** What you have to do **
Although the data below holds other lines too, output only those from the line with "rw [h2] at hval" up to and including the line with "have hmemf : p.1 ∈ dt.map Prod.fst := by", exactly as they appear.

Material supplied Start Marker

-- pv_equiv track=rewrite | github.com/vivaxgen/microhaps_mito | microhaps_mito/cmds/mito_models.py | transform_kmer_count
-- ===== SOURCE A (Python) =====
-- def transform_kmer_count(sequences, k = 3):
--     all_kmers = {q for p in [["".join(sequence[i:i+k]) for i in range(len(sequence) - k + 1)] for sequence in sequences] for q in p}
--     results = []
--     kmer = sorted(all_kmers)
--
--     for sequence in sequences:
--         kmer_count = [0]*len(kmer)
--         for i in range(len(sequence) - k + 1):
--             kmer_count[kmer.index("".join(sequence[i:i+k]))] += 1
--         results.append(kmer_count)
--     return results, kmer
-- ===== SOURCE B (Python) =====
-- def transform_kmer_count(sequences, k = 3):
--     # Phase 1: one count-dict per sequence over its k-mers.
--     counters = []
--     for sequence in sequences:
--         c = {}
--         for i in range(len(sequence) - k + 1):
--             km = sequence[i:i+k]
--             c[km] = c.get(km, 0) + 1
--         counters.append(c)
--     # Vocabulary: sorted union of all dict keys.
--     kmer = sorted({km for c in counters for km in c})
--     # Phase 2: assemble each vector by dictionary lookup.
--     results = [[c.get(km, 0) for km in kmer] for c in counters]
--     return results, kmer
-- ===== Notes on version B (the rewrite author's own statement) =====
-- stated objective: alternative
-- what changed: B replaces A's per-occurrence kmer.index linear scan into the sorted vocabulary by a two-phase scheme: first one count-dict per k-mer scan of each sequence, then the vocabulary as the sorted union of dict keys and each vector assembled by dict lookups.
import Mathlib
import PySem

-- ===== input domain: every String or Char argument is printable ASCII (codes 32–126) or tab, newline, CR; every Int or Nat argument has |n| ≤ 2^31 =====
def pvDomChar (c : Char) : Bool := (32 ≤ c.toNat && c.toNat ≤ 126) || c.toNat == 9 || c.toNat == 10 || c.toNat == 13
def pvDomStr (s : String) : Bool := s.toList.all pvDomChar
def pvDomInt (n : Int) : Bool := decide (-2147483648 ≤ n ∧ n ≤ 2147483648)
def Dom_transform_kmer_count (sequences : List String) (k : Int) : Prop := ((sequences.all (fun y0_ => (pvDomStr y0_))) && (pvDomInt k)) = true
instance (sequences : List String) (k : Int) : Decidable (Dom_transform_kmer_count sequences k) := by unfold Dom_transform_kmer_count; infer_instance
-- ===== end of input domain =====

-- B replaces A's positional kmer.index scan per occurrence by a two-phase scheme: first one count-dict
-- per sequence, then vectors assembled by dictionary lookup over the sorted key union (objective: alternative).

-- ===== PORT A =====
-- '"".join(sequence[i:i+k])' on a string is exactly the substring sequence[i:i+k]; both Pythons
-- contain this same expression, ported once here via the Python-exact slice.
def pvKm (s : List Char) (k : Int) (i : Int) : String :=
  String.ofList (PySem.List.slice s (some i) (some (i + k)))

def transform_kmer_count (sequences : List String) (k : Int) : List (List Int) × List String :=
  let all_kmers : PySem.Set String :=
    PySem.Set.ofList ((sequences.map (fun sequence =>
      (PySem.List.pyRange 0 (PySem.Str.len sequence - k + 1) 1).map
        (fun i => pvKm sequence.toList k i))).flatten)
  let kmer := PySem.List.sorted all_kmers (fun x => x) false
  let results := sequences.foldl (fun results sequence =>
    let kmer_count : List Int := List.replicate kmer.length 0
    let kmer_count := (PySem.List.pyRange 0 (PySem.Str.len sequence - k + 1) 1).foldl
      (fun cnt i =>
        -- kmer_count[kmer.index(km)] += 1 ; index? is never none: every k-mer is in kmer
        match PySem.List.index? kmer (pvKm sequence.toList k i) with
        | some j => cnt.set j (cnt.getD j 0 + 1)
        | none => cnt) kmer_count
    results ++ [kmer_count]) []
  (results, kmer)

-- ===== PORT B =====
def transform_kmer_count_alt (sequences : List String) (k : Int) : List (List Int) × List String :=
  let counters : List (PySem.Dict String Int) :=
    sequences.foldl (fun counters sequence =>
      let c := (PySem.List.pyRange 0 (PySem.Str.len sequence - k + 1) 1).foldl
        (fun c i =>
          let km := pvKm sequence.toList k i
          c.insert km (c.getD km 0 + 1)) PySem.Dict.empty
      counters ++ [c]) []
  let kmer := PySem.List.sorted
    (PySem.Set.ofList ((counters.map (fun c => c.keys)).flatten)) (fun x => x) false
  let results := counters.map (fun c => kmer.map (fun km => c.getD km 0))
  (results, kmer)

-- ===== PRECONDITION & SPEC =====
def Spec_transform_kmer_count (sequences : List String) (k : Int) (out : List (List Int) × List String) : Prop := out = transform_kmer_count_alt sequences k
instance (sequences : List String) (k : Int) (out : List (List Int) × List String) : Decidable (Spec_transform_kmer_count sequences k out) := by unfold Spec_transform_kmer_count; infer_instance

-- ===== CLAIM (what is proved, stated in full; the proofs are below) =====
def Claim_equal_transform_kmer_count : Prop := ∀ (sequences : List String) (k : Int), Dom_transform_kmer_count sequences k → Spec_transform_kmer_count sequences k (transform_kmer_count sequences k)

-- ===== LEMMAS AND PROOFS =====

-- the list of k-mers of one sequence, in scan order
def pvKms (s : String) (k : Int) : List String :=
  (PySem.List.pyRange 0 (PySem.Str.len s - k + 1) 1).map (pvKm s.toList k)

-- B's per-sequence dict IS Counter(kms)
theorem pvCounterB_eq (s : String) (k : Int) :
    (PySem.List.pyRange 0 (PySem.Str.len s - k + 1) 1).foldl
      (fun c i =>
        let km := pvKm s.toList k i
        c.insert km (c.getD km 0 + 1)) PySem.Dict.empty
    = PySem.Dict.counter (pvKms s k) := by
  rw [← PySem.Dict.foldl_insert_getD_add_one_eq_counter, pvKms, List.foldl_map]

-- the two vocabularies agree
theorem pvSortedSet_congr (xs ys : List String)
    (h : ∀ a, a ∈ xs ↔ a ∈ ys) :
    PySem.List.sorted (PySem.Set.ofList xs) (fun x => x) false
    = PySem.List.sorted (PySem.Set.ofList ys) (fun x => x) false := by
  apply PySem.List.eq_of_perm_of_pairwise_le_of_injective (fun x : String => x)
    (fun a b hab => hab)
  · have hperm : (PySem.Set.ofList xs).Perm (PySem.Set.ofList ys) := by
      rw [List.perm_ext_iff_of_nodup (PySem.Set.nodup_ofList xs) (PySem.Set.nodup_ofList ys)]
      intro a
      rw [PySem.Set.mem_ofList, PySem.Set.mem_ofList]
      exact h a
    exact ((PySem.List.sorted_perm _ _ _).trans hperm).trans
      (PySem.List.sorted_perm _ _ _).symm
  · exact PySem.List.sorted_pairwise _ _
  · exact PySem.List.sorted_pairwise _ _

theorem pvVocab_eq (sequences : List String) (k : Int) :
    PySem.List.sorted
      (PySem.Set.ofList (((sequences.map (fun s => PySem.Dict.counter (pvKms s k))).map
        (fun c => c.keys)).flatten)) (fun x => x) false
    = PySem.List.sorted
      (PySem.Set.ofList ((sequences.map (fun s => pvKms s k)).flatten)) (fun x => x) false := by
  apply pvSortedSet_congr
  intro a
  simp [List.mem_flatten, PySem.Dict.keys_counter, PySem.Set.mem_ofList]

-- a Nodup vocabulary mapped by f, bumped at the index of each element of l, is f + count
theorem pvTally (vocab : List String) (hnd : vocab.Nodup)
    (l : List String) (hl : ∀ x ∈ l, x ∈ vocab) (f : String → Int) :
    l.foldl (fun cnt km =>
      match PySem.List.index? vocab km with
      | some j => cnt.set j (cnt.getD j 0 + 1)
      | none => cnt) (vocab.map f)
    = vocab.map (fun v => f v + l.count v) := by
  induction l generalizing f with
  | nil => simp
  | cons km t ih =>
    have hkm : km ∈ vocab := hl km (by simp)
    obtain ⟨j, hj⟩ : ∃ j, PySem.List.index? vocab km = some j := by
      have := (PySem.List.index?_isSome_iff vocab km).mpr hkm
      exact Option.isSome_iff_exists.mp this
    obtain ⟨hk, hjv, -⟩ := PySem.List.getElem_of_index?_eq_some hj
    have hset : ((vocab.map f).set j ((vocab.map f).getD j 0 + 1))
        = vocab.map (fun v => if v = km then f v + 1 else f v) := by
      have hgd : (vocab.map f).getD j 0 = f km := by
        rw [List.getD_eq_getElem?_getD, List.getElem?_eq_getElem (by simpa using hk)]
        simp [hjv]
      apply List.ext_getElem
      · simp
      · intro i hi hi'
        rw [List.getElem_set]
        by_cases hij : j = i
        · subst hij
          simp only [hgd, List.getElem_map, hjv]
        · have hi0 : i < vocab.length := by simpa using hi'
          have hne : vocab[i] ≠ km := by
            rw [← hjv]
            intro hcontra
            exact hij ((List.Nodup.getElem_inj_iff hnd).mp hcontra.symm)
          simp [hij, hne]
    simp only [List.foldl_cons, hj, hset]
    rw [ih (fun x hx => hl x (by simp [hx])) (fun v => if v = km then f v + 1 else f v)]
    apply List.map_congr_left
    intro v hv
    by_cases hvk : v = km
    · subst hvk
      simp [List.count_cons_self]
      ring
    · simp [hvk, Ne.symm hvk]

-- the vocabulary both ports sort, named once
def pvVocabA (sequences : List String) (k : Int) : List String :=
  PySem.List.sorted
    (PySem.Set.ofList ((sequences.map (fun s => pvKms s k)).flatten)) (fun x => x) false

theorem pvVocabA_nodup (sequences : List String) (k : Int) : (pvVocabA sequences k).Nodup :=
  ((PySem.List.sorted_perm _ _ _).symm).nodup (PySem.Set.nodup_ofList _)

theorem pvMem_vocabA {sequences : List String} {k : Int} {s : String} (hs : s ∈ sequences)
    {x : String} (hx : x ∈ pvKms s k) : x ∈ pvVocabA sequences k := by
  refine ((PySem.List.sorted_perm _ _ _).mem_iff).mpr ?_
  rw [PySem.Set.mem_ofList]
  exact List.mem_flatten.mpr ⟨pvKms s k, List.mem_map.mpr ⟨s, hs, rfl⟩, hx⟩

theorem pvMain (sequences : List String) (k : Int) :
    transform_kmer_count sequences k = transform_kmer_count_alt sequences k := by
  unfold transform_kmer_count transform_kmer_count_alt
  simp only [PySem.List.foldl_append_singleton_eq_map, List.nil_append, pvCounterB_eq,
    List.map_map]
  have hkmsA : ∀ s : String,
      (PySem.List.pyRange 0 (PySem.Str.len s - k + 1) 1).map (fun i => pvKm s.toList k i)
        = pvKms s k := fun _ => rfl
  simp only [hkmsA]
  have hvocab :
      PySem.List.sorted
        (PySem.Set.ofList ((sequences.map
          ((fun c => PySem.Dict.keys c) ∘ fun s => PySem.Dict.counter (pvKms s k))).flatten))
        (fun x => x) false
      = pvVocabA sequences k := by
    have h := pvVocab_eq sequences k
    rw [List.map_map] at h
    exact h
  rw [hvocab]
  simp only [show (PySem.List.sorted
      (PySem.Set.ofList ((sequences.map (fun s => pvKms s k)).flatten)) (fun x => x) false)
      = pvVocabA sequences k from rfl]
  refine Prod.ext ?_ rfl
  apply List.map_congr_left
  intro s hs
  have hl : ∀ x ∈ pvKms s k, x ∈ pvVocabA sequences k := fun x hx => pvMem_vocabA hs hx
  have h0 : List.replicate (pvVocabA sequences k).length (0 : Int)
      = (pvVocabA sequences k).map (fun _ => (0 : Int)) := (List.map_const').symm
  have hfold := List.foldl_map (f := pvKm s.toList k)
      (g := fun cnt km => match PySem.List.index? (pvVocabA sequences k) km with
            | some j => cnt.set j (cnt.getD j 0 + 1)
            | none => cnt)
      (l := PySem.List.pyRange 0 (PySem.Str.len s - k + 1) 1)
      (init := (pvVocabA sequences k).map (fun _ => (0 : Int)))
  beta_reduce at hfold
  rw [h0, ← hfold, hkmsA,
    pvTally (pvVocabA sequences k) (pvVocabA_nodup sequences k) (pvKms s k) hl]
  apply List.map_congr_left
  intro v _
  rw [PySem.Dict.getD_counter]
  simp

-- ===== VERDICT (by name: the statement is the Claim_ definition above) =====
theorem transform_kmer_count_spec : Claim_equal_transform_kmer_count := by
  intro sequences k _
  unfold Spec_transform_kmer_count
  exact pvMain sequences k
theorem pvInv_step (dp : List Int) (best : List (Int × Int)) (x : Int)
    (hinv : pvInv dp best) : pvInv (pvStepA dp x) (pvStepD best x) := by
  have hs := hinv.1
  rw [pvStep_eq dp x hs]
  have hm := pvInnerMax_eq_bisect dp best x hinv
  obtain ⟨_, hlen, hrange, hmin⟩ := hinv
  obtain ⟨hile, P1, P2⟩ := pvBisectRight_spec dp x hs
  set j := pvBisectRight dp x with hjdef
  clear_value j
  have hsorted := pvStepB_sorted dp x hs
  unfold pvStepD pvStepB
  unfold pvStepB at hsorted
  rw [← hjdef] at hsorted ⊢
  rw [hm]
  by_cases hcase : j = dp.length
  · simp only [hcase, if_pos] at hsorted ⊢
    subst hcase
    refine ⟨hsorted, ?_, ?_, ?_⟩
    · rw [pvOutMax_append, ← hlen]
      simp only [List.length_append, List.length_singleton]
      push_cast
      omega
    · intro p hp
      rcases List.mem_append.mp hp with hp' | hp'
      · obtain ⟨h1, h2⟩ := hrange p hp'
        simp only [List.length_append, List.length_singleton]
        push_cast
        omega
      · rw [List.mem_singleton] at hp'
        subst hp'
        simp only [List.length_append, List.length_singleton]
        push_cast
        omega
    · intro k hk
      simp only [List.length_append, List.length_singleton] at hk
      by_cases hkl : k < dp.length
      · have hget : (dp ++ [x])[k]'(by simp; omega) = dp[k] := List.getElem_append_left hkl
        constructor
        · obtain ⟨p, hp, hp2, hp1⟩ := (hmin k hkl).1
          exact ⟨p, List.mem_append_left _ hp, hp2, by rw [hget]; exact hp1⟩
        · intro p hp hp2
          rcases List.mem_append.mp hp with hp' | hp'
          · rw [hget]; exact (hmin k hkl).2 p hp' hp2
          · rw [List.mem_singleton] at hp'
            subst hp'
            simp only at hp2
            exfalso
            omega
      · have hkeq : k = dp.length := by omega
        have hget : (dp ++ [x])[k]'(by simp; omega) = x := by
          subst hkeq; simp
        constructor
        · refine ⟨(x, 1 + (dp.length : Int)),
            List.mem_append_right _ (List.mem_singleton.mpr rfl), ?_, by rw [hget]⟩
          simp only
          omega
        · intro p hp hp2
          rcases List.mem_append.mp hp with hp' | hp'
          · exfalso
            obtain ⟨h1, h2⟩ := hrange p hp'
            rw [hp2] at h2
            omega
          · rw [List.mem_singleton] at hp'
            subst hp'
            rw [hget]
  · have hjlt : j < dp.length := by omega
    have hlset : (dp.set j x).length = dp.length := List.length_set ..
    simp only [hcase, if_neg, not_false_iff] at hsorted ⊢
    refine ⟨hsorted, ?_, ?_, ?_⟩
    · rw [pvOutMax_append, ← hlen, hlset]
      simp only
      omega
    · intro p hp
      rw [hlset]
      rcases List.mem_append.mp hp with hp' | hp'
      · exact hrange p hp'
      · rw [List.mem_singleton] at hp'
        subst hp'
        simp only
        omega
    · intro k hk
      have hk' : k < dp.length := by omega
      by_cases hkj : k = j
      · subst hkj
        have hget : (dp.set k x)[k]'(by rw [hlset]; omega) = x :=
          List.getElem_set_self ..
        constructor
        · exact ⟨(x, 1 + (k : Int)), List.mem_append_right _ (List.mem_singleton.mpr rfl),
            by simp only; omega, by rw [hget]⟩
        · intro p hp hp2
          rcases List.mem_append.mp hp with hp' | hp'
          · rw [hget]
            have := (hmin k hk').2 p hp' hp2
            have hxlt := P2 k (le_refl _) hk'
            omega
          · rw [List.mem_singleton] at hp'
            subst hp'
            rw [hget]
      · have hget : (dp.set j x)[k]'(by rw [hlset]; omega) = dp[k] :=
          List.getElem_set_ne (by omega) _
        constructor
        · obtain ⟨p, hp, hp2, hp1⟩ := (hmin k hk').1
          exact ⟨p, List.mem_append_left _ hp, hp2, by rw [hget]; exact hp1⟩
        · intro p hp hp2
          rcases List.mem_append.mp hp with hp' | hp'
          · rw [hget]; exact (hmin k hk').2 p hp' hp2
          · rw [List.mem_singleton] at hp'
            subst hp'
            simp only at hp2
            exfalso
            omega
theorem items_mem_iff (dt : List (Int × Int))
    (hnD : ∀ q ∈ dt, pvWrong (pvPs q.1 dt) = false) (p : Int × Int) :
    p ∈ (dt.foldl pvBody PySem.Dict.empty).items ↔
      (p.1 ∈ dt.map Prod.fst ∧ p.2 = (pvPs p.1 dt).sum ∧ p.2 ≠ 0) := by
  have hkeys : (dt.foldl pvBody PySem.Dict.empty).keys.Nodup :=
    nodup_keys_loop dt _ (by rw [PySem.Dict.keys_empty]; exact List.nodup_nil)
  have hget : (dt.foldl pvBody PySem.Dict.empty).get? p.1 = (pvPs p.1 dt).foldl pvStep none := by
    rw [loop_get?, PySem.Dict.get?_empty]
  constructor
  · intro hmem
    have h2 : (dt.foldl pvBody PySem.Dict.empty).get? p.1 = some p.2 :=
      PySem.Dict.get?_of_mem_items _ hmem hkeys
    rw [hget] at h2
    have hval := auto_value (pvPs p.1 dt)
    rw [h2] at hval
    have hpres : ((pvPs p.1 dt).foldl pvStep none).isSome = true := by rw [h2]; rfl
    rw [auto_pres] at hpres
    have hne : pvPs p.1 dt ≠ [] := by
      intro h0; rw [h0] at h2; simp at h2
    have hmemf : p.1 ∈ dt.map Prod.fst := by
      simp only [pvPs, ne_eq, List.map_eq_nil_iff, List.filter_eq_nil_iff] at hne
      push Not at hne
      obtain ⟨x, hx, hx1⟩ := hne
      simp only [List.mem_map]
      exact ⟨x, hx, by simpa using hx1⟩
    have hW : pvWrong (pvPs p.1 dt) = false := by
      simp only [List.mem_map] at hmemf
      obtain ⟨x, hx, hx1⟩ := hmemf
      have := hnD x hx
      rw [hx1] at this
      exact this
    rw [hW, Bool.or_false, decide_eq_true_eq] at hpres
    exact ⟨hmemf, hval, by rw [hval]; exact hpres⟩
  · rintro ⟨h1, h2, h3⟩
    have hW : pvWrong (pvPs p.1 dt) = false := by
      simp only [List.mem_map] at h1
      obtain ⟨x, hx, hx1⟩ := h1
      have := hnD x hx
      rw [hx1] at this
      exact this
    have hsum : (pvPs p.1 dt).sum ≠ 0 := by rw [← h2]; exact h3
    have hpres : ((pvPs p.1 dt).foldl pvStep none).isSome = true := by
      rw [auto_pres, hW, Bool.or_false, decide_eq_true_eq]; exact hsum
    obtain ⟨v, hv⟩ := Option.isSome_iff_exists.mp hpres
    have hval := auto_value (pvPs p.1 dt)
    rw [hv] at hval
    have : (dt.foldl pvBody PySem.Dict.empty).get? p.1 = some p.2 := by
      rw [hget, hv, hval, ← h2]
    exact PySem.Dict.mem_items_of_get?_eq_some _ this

Material supplied End Marker

** Exercise solution **
    rw [h2] at hval
    have hpres : ((pvPs p.1 dt).foldl pvStep none).isSome = true := by rw [h2]; rfl
    rw [auto_pres] at hpres
    have hne : pvPs p.1 dt ≠ [] := by
      intro h0; rw [h0] at h2; simp at h2
    have hmemf : p.1 ∈ dt.map Prod.fst := by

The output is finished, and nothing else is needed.